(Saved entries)
::::

-- pv_equiv track=rewrite | github.com/zooo1/algorithm | programmers/weekly/4.py | solution
-- ===== SOURCE A (Python) =====
-- def solution(table, languages, preference):
--     score_info = {}
--     scores = {}
--     answers = []
--     for row in range(len(table)):
--         info = table[row].split(' ')
--         content = info[0]
--         langs = info[1:][::-1]
--         score_info[content] = {}
--         for idx in range(len(langs)):
--             lang = langs[idx]
--             if lang in languages:
--                 score_info[content][lang] = idx+1
--
--     for key in score_info.keys():
--         scores[key] = 0
--         for k, v in score_info[key].items():
--             idx = languages.index(k)
--             scores[key] += preference[idx] * v
--
--     max_value = max(list(scores.values()))
--     for k, v in scores.items():
--         if v >= max_value:
--             max_value = v
--             answers.append(k)
--     answers.sort()
--     return answers[0]
-- ===== SOURCE B (Python) =====
-- def solution(table, languages, preference):
--     # preference lookup built once: first occurrence of a language wins (matches list.index)
--     pref = {}
--     for lang, p in zip(languages, preference):
--         if lang not in pref:
--             pref[lang] = p
--     # one pass over table: score each row directly with weight = len(langs) - position,
--     # counting only the first occurrence of each preferred language in the row
--     scores = {}
--     for row in table:
--         content, *langs = row.split(' ')
--         n = len(langs)
--         seen = set()
--         total = 0
--         for i, lang in enumerate(langs):
--             pv = pref.get(lang)
--             if pv is not None and lang not in seen:
--                 seen.add(lang)
--                 total += pv * (n - i)
--         scores[content] = total
--     best = max(scores.values())
--     return min(k for k, v in scores.items() if v == best)
-- ===== Notes on version B (the rewrite author's own statement) =====
-- stated objective: simpler
-- what changed: Replaces A's two-phase nested dict (per-content language->reversed-index dict, then a second pass summing via list.index, then a running-max append loop plus sort) by a single pass that scores each row directly with weight len(langs)-position and a seen-set for duplicates, using one precomputed language->preference dict, then takes max/min over the scores dict.
import Mathlib
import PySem

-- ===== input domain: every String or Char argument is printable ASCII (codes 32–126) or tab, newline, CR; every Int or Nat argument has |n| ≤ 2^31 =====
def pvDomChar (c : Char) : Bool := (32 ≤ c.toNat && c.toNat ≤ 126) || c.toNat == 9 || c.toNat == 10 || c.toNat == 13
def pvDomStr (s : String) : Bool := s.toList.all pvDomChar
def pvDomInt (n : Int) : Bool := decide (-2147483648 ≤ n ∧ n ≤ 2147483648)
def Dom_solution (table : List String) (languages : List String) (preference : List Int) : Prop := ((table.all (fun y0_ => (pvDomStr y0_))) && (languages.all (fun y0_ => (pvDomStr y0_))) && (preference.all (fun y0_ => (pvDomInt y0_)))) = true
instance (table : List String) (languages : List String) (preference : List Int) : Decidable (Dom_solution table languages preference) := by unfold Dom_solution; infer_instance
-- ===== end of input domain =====

-- B builds each row's score in one pass (weight = remaining length, seen-set for duplicates)
-- instead of A's nested reversed-index dicts; equal return value on all of Pre_.

-- ===== PORT A =====
def solution (table : List String) (languages : List String) (preference : List Int) : String :=
  -- score_info: for each row, content ↦ {lang ↦ idx+1 over the reversed language list}
  let score_info : PySem.Dict String (PySem.Dict String Int) :=
    table.foldl (fun si rowS =>
      let info := (PySem.Str.split? rowS " ").getD []
      let content := PySem.List.pyGetD info 0 ""
      let langs := (info.drop 1).reverse
      -- score_info[content] = {}; then in-place assignments into that fresh dict
      let inner : PySem.Dict String Int :=
        (PySem.List.enumerate langs 0).foldl (fun d p =>
          if p.2 ∈ languages then d.insert p.2 (p.1 + 1) else d) PySem.Dict.empty
      si.insert content inner) PySem.Dict.empty
  let scores : PySem.Dict String Int :=
    score_info.keys.foldl (fun sc key =>
      let sc1 := sc.insert key 0
      ((score_info.getD key PySem.Dict.empty).items).foldl (fun sc2 kv =>
        let idx : Int := ((PySem.List.index? languages kv.1).getD 0 : Nat)
        sc2.insert key (sc2.getD key 0 + PySem.List.pyGetD preference idx 0 * kv.2)) sc1)
      PySem.Dict.empty
  let max_value : Int := (PySem.List.max? scores.values (fun v => v)).getD 0
  let res := scores.items.foldl (fun (st : Int × List String) kv =>
      if st.1 ≤ kv.2 then (kv.2, st.2 ++ [kv.1]) else st) (max_value, ([] : List String))
  let answers := PySem.List.sorted res.2 (fun x => x) false
  (PySem.List.pyGet? answers 0).getD ""

-- ===== PORT B =====
def buildPref (languages : List String) (preference : List Int) : PySem.Dict String Int :=
  (languages.zip preference).foldl (fun d p =>
    if d.contains p.1 then d else d.insert p.1 p.2) PySem.Dict.empty

def rowScore (pref : PySem.Dict String Int) (langs : List String) : Int :=
  ((PySem.List.enumerate langs 0).foldl
    (fun (st : PySem.Set String × Int) p =>
      match pref.get? p.2 with
      | some pv =>
          if p.2 ∈ st.1 then st
          else (PySem.Set.add st.1 p.2, st.2 + pv * ((langs.length : Int) - p.1))
      | none => st)
    ((PySem.Set.empty : PySem.Set String), (0 : Int))).2

def solution_alt (table : List String) (languages : List String) (preference : List Int) : String :=
  let pref := buildPref languages preference
  let scores : PySem.Dict String Int :=
    table.foldl (fun sc rowS =>
      let info := (PySem.Str.split? rowS " ").getD []
      sc.insert (PySem.List.pyGetD info 0 "") (rowScore pref (info.drop 1))) PySem.Dict.empty
  let best := (PySem.List.max? scores.values (fun v => v)).getD 0
  (PySem.List.min? (scores.items.filterMap (fun kv => if kv.2 = best then some kv.1 else none))
    (fun x => x)).getD ""

-- ===== PRECONDITION & SPEC =====
-- Pre_ excludes exactly the inputs where Python A raises: the empty table (max([]) is a
-- ValueError) and rows mentioning a language whose first index in `languages` is out of
-- range of `preference` (IndexError in preference[idx]).
def Pre_solution (table : List String) (languages : List String) (preference : List Int) : Prop :=
  table ≠ [] ∧
  ∀ rowS ∈ table, ∀ lang ∈ ((PySem.Str.split? rowS " ").getD []).drop 1,
    lang ∈ languages → (PySem.List.index? languages lang).getD 0 < preference.length
instance (table : List String) (languages : List String) (preference : List Int) : Decidable (Pre_solution table languages preference) := by unfold Pre_solution; infer_instance
def pvWitness_solution : List String × List String × List Int :=
  (["c java python", "d python java java"], ["java", "python"], [5, 10])
def Spec_solution (table : List String) (languages : List String) (preference : List Int) (out : String) : Prop := out = solution_alt table languages preference
instance (table : List String) (languages : List String) (preference : List Int) (out : String) : Decidable (Spec_solution table languages preference out) := by unfold Spec_solution; infer_instance

-- ===== CLAIM (what is proved, stated in full; the proofs are below) =====
def Claim_equal_solution : Prop := ∀ (table : List String) (languages : List String) (preference : List Int), Dom_solution table languages preference → Pre_solution table languages preference → Spec_solution table languages preference (solution table languages preference)

-- ===== LEMMAS AND PROOFS =====


-- ---- proof-side names for the intermediate values of the two ports (definitionally equal to the lets) ----

def contentOf (rowS : String) : String :=
  PySem.List.pyGetD ((PySem.Str.split? rowS " ").getD []) 0 ""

::::

TASK DIRECTIONS: The lines above that hold the string "keys" are to be located and copied.

WRITTEN ANSWER:
--     for key in score_info.keys():
    score_info.keys.foldl (fun sc key =>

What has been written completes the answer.